Il s’agit, nous en sommes convaincu, de leur offrir des opportunités de réinsertion sociale. Les parents ou tuteurs qui incitent leurs enfants à mendier dans  la rue doivent faire l’objet d’une attention particulière.

C’est la raison pour laquelle le paradigme « opération », s’il ne cache pas un agenda à but de sensation électoraliste, doit changer en paradigme holistique appelé « programme » dont le budget sera approuvé par la représentation nationale. Car cette opération n’est pas un jeu de six mois ou d’un an, mais une œuvre de longue durée. Au niveau sous régional, les décideurs devraient se pencher, comme l’ont fait six  pays ouest-africains qui ont mutualisé leurs moyens pour mettre en place une structure dénommée « KARANTA », afin de booster l’alphabétisation concernant les enfants en pareille situation. 

Il y’a donc une cacophonie au sommet de l’Etat. Le projet en question devrait relever du Ministère de l’éducation nationale, qui en a les compétences et des infrastructures appropriées.

En rappel, depuis 2007, une loi d’orientation de l’éducation nationale a été adoptée au Burkina Faso.

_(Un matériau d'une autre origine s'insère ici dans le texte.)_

-- pv_equiv track=rewrite | github.com/nservant/HiC-Pro | bin/utils/digest_genome.py | replaceN
-- ===== SOURCE A (Python) =====
-- def replaceN(cs):
--     npos = int(cs.find('N'))
--     cseql = []
--     if npos != -1:
--         for nuc in ["A","C","G","T"]:
--             tmp = cs.replace('N', nuc, 1)
--             tmpl = replaceN(tmp)
--             if type(tmpl) == list:
--                 cseql = cseql + tmpl
--             else:
--                 cseql.append(tmpl)
--     else:
--         cseql.append(cs)
--     return cseql
-- ===== SOURCE B (Python) =====
-- def replaceN(cs):
--     positions = [i for i, c in enumerate(cs) if c == 'N']
--     out = []
--     for combo in _combos(len(positions)):
--         chars = list(cs)
--         for pos, nuc in zip(positions, combo):
--             chars[pos] = nuc
--         out.append("".join(chars))
--     return out
--
--
-- def _combos(k):
--     if k == 0:
--         return [[]]
--     return [[nuc] + rest for nuc in "ACGT" for rest in _combos(k - 1)]
-- ===== Notes on version B (the rewrite author's own statement) =====
-- stated objective: alternative
-- what changed: Replaces A's recursive find-first-N/replace/re-scan over whole strings by a single pass collecting the N positions and an explicit enumeration of all A/C/G/T combinations substituted into those positions.
import Mathlib
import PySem

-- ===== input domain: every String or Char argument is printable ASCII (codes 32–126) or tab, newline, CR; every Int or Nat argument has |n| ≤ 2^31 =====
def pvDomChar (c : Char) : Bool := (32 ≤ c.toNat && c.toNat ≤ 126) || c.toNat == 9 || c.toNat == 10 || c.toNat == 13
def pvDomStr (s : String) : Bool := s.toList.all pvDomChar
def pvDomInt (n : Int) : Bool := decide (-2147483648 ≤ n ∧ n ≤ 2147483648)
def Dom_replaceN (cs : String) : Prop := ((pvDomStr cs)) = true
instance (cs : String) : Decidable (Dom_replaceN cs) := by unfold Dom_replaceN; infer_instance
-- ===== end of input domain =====

-- B replaces A's find/replace-first recursion by collecting the N positions once
-- and substituting every A/C/G/T combination (alternative decomposition, same cost).

-- ===== PORT A =====
def pyReplace1N (nuc : Char) : List Char → List Char
  | [] => []
  | c :: t => if c = 'N' then nuc :: t else c :: pyReplace1N nuc t

theorem count_pyReplace1N_lt {nuc : Char} (hn : nuc ≠ 'N') :
    ∀ l : List Char, 'N' ∈ l → (pyReplace1N nuc l).count 'N' < l.count 'N' := by
  intro l hl
  induction l with
  | nil => cases hl
  | cons c t ih =>
    by_cases hc : c = 'N'
    · subst hc; simp [pyReplace1N, hn]
    · rcases List.mem_cons.mp hl with h | h
      · exact absurd h.symm hc
      · have := ih h
        simp only [pyReplace1N, if_neg hc, List.count_cons]
        split_ifs <;> omega

theorem mem_of_find_ne (l : List Char) (h : PySem.Chars.find l ['N'] ≠ -1) : 'N' ∈ l := by
  have := (PySem.Chars.find_ne_neg_one_iff (s := l) (sub := ['N'])).mp h
  exact (List.singleton_infix_iff _ _).mp this

def replACore (l : List Char) : List (List Char) :=
  if h : PySem.Chars.find l ['N'] ≠ -1 then
    replACore (pyReplace1N 'A' l) ++ replACore (pyReplace1N 'C' l) ++
      replACore (pyReplace1N 'G' l) ++ replACore (pyReplace1N 'T' l)
  else
    [l]
termination_by l.count 'N'
decreasing_by
  all_goals exact count_pyReplace1N_lt (by decide) l (mem_of_find_ne l h)

def replaceN (cs : String) : List String :=
  (replACore cs.toList).map (fun l => String.ofList l)

-- ===== PORT B =====
-- _combos(k): all length-k lists over "ACGT", first coordinate varying slowest
def pyCombos : Nat → List (List Char)
  | 0 => [[]]
  | k + 1 => ("ACGT".toList).flatMap (fun nuc => (pyCombos k).map (fun rest => nuc :: rest))

def replaceN_alt (cs : String) : List String :=
  let positions := ((PySem.List.enumerate cs.toList).filter (fun p => p.2 == 'N')).map (·.1)
  (pyCombos positions.length).map (fun combo =>
    -- chars[pos] = nuc; positions come from enumerate(cs) so pos ≥ 0 and .toNat is exact
    String.ofList ((positions.zip combo).foldl (fun chars pn => chars.set pn.1.toNat pn.2) cs.toList))

-- ===== PRECONDITION & SPEC =====
def Spec_replaceN (cs : String) (out : List String) : Prop := out = replaceN_alt cs
instance (cs : String) (out : List String) : Decidable (Spec_replaceN cs out) := by unfold Spec_replaceN; infer_instance

-- ===== CLAIM (what is proved, stated in full; the proofs are below) =====
def Claim_equal_replaceN : Prop := ∀ (cs : String), Dom_replaceN cs → Spec_replaceN cs (replaceN cs)

-- ===== LEMMAS AND PROOFS =====

-- the common specification both ports are reduced to: structural expansion of the N wildcards
def expand : List Char → List (List Char)
  | [] => [[]]
  | c :: t =>
    if c = 'N' then
      ['A', 'C', 'G', 'T'].flatMap (fun n => (expand t).map (n :: ·))
    else
      (expand t).map (c :: ·)

theorem split_first_N : ∀ l : List Char, 'N' ∈ l →
    ∃ pre suf, 'N' ∉ pre ∧ l = pre ++ 'N' :: suf := by
  intro l hl
  induction l with
  | nil => cases hl
  | cons c t ih =>
    by_cases hc : c = 'N'
    · exact ⟨[], t, by simp, by simp [hc]⟩
    · rcases List.mem_cons.mp hl with h | h
      · exact absurd h.symm hc
      · obtain ⟨pre, suf, hp, he⟩ := ih h
        exact ⟨c :: pre, suf, by simp [hp, Ne.symm hc], by simp [he]⟩

theorem pyReplace1N_split (nuc : Char) : ∀ (pre suf : List Char), 'N' ∉ pre →
    pyReplace1N nuc (pre ++ 'N' :: suf) = pre ++ nuc :: suf := by
  intro pre suf hp
  induction pre with
  | nil => simp [pyReplace1N]
  | cons c p ih =>
    have hc : c ≠ 'N' := fun h => hp (by simp [h])
    simp only [List.cons_append, pyReplace1N, if_neg hc]
    rw [ih (fun h => hp (by simp [h]))]

theorem expand_noN : ∀ l : List Char, 'N' ∉ l → expand l = [l] := by
  intro l hl
  induction l with
  | nil => rfl
  | cons c t ih =>
    have hc : c ≠ 'N' := fun h => hl (by simp [h])
    simp [expand, hc, ih (fun h => hl (by simp [h]))]

theorem expand_split : ∀ (pre suf : List Char), 'N' ∉ pre →
    expand (pre ++ 'N' :: suf) = ['A', 'C', 'G', 'T'].flatMap (fun n => expand (pre ++ n :: suf)) := by
  intro pre suf hp
  induction pre with
  | nil => simp [expand]
  | cons c p ih =>
    have hc : c ≠ 'N' := fun h => hp (by simp [h])
    simp only [List.cons_append, expand, if_neg hc, ih (fun h => hp (by simp [h])),
      List.map_flatMap]

theorem replACore_eq_expand : ∀ l : List Char, replACore l = expand l := by
  suffices H : ∀ k, ∀ l : List Char, l.count 'N' = k → replACore l = expand l by
    intro l; exact H _ l rfl
  intro k
  induction k using Nat.strong_induction_on with
  | _ k ih =>
    intro l hk
    by_cases h : 'N' ∈ l
    · obtain ⟨pre, suf, hp, rfl⟩ := split_first_N l h
      have hfind : PySem.Chars.find (pre ++ 'N' :: suf) ['N'] ≠ -1 :=
        (PySem.Chars.find_ne_neg_one_iff _ _).mpr ((List.singleton_infix_iff _ _).mpr h)
      have hcp : pre.count 'N' = 0 := List.count_eq_zero.mpr hp
      have hks : suf.count 'N' + 1 = k := by
        simp [List.count_append, hcp] at hk; omega
      have hrec : ∀ nuc : Char, nuc ≠ 'N' →
          replACore (pyReplace1N nuc (pre ++ 'N' :: suf)) = expand (pre ++ nuc :: suf) := by
        intro nuc hn
        rw [pyReplace1N_split nuc pre suf hp]
        exact ih (suf.count 'N') (by omega) _ (by simp [List.count_append, hcp, hn])
      rw [replACore, dif_pos hfind, hrec 'A' (by decide), hrec 'C' (by decide),
        hrec 'G' (by decide), hrec 'T' (by decide), expand_split pre suf hp]
      simp [List.flatMap]
    · rw [replACore, dif_neg, expand_noN l h]
      simp only [ne_eq, not_not]
      exact (PySem.Chars.find_eq_neg_one_iff _ _).mpr (fun hi => h ((List.singleton_infix_iff _ _).mp hi))

-- the N positions of l, indices starting at s
def nPos (l : List Char) (s : Int) : List Int :=
  ((PySem.List.enumerate l s).filter (fun p => p.2 == 'N')).map (·.1)

theorem nPos_nil (s : Int) : nPos [] s = [] := by
  simp [nPos, PySem.List.enumerate]

theorem nPos_cons (c : Char) (t : List Char) (s : Int) :
    nPos (c :: t) s = (if c = 'N' then [s] else []) ++ nPos t (s + 1) := by
  by_cases hc : c = 'N' <;>
    simp [nPos, PySem.List.enumerate_cons, hc]

theorem nPos_shift : ∀ (l : List Char) (s : Int), nPos l (s + 1) = (nPos l s).map (· + 1) := by
  intro l
  induction l with
  | nil => intro s; simp [nPos_nil]
  | cons c t ih =>
    intro s
    rw [nPos_cons, nPos_cons, ih (s + 1), List.map_append]
    by_cases hc : c = 'N' <;> simp [hc]

theorem nPos_nonneg : ∀ (l : List Char), ∀ p ∈ nPos l 0, 0 ≤ p := by
  intro l
  induction l with
  | nil => simp [nPos_nil]
  | cons c t ih =>
    intro p hp
    rw [nPos_cons, nPos_shift] at hp
    rcases List.mem_append.mp hp with h | h
    · split_ifs at h <;> simp_all
    · obtain ⟨q, hq, rfl⟩ := List.mem_map.mp h
      have := ih q hq; omega

theorem foldl_set_shift :
    ∀ (ps : List Int) (combo : List Char) (x : Char) (t : List Char), (∀ p ∈ ps, 0 ≤ p) →
      (((ps.map (· + 1)).zip combo).foldl (fun chars pn => chars.set pn.1.toNat pn.2) (x :: t)) =
        x :: ((ps.zip combo).foldl (fun chars pn => chars.set pn.1.toNat pn.2) t) := by
  intro ps
  induction ps with
  | nil => intro combo x t _; simp
  | cons p ps ih =>
    intro combo x t hnn
    cases combo with
    | nil => simp
    | cons n combo =>
      have hp : 0 ≤ p := hnn p (by simp)
      have h1 : (p + 1).toNat = p.toNat + 1 := by omega
      simp only [List.map_cons, List.zip_cons_cons, List.foldl_cons, h1, List.set_cons_succ]
      exact ih combo x (t.set p.toNat n) (fun q hq => hnn q (by simp [hq]))

theorem alt_core_eq_expand : ∀ l : List Char,
    (pyCombos (nPos l 0).length).map
      (fun combo => (((nPos l 0).zip combo).foldl
        (fun chars pn => chars.set pn.1.toNat pn.2) l)) = expand l := by
  intro l
  induction l with
  | nil => simp [nPos_nil, pyCombos, expand]
  | cons c t ih =>
    by_cases hc : c = 'N'
    · rw [nPos_cons, if_pos hc, nPos_shift, List.singleton_append, List.length_cons,
        List.length_map, pyCombos, List.map_flatMap]
      have hACGT : "ACGT".toList = ['A', 'C', 'G', 'T'] := by decide
      have hstep : ∀ nuc : Char,
          (List.map ((fun combo =>
              (((((0 : Int) :: (nPos t 0).map (· + 1))).zip combo).foldl
                (fun chars pn => chars.set pn.1.toNat pn.2) (c :: t)))
            ∘ (fun rest => nuc :: rest)) (pyCombos (nPos t 0).length)) =
          (expand t).map (nuc :: ·) := by
        intro nuc
        have h1 : ∀ combo : List Char,
            ((((0 : Int) :: (nPos t 0).map (· + 1)).zip (nuc :: combo)).foldl
              (fun chars pn => chars.set pn.1.toNat pn.2) (c :: t)) =
            nuc :: (((nPos t 0).zip combo).foldl
              (fun chars pn => chars.set pn.1.toNat pn.2) t) := by
          intro combo
          simp only [List.zip_cons_cons, List.foldl_cons, Int.toNat_zero, List.set_cons_zero]
          exact foldl_set_shift (nPos t 0) combo nuc t (nPos_nonneg t)
        calc (List.map _ (pyCombos (nPos t 0).length))
            = (pyCombos (nPos t 0).length).map ((nuc :: ·) ∘ (fun combo =>
                (((nPos t 0).zip combo).foldl
                  (fun chars pn => chars.set pn.1.toNat pn.2) t))) := by
              exact List.map_congr_left (fun combo _ => h1 combo)
          _ = (expand t).map (nuc :: ·) := by rw [← List.map_map, ih]
      rw [hACGT]
      have : (fun nuc => List.map ((fun combo =>
              ((((0 : Int) :: (nPos t 0).map (· + 1)).zip combo).foldl
                (fun chars pn => chars.set pn.1.toNat pn.2) (c :: t)))
            ∘ (fun rest => nuc :: rest)) (pyCombos (nPos t 0).length)) =
          (fun nuc => (expand t).map (nuc :: ·)) := funext fun nuc => hstep nuc
      simp only [List.map_map]
      rw [this, expand, if_pos hc]
    · rw [nPos_cons]
      simp only [if_neg hc, List.nil_append, nPos_shift, List.length_map]
      have hstep : ∀ combo : List Char,
          ((((nPos t 0).map (· + 1)).zip combo).foldl
            (fun chars pn => chars.set pn.1.toNat pn.2) (c :: t)) =
          c :: (((nPos t 0).zip combo).foldl (fun chars pn => chars.set pn.1.toNat pn.2) t) := by
        intro combo; exact foldl_set_shift (nPos t 0) combo c t (nPos_nonneg t)
      calc (pyCombos (nPos t 0).length).map _
          = (pyCombos (nPos t 0).length).map ((c :: ·) ∘ (fun combo =>
              (((nPos t 0).zip combo).foldl (fun chars pn => chars.set pn.1.toNat pn.2) t))) := by
            exact List.map_congr_left (fun combo _ => hstep combo)
        _ = expand (c :: t) := by
            rw [← List.map_map, ih, expand]
            simp [hc]

-- ===== VERDICT (by name: the statement is the Claim_ definition above) =====
theorem replaceN_spec : Claim_equal_replaceN := by
  intro cs _
  unfold Spec_replaceN replaceN replaceN_alt
  rw [replACore_eq_expand]
  show _ = (pyCombos (nPos cs.toList 0).length).map _
  rw [← alt_core_eq_expand cs.toList, List.map_map]
  rfl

Cette loi fait obligation aux enfants de fréquenter les structures éducatives jusqu’à l’âge de 16 ans. Pour ce faire, des formules alternatives ont été expérimentées et vulgarisées pour la prise en compte des déscolarisés précoces et des non-scolarisés, par l’ouverture des centres d’éducation de base et des centres permanents d’alphabétisation et de formation (CPAF). Pour répondre à cette question d’exclusion scolaire, la loi a prévu des passerelles entre tous les ordres d’enseignement (formel, non-formel, alphabétisation). Ces passerelles devraient être organisées dans le but de réduire le taux d’échec scolaire. Ce qui nous fait dire que le Ministère de l’éducation nationale est prioritairement concerné par la question de l’inclusion des enfants en situation de rue. 

C’est pourquoi nous appelons les ministères sociaux cités plus haut, à revoir leur copie pour une meilleure synergie d’action. Dans le cas contraire, l’action sociale dépensera beaucoup et obtiendra un résultat en deçà de ses attentes. Le dossier est technique et non politique. Il relève de l’éducation nationale, selon la loi d’orientation de l’éducation.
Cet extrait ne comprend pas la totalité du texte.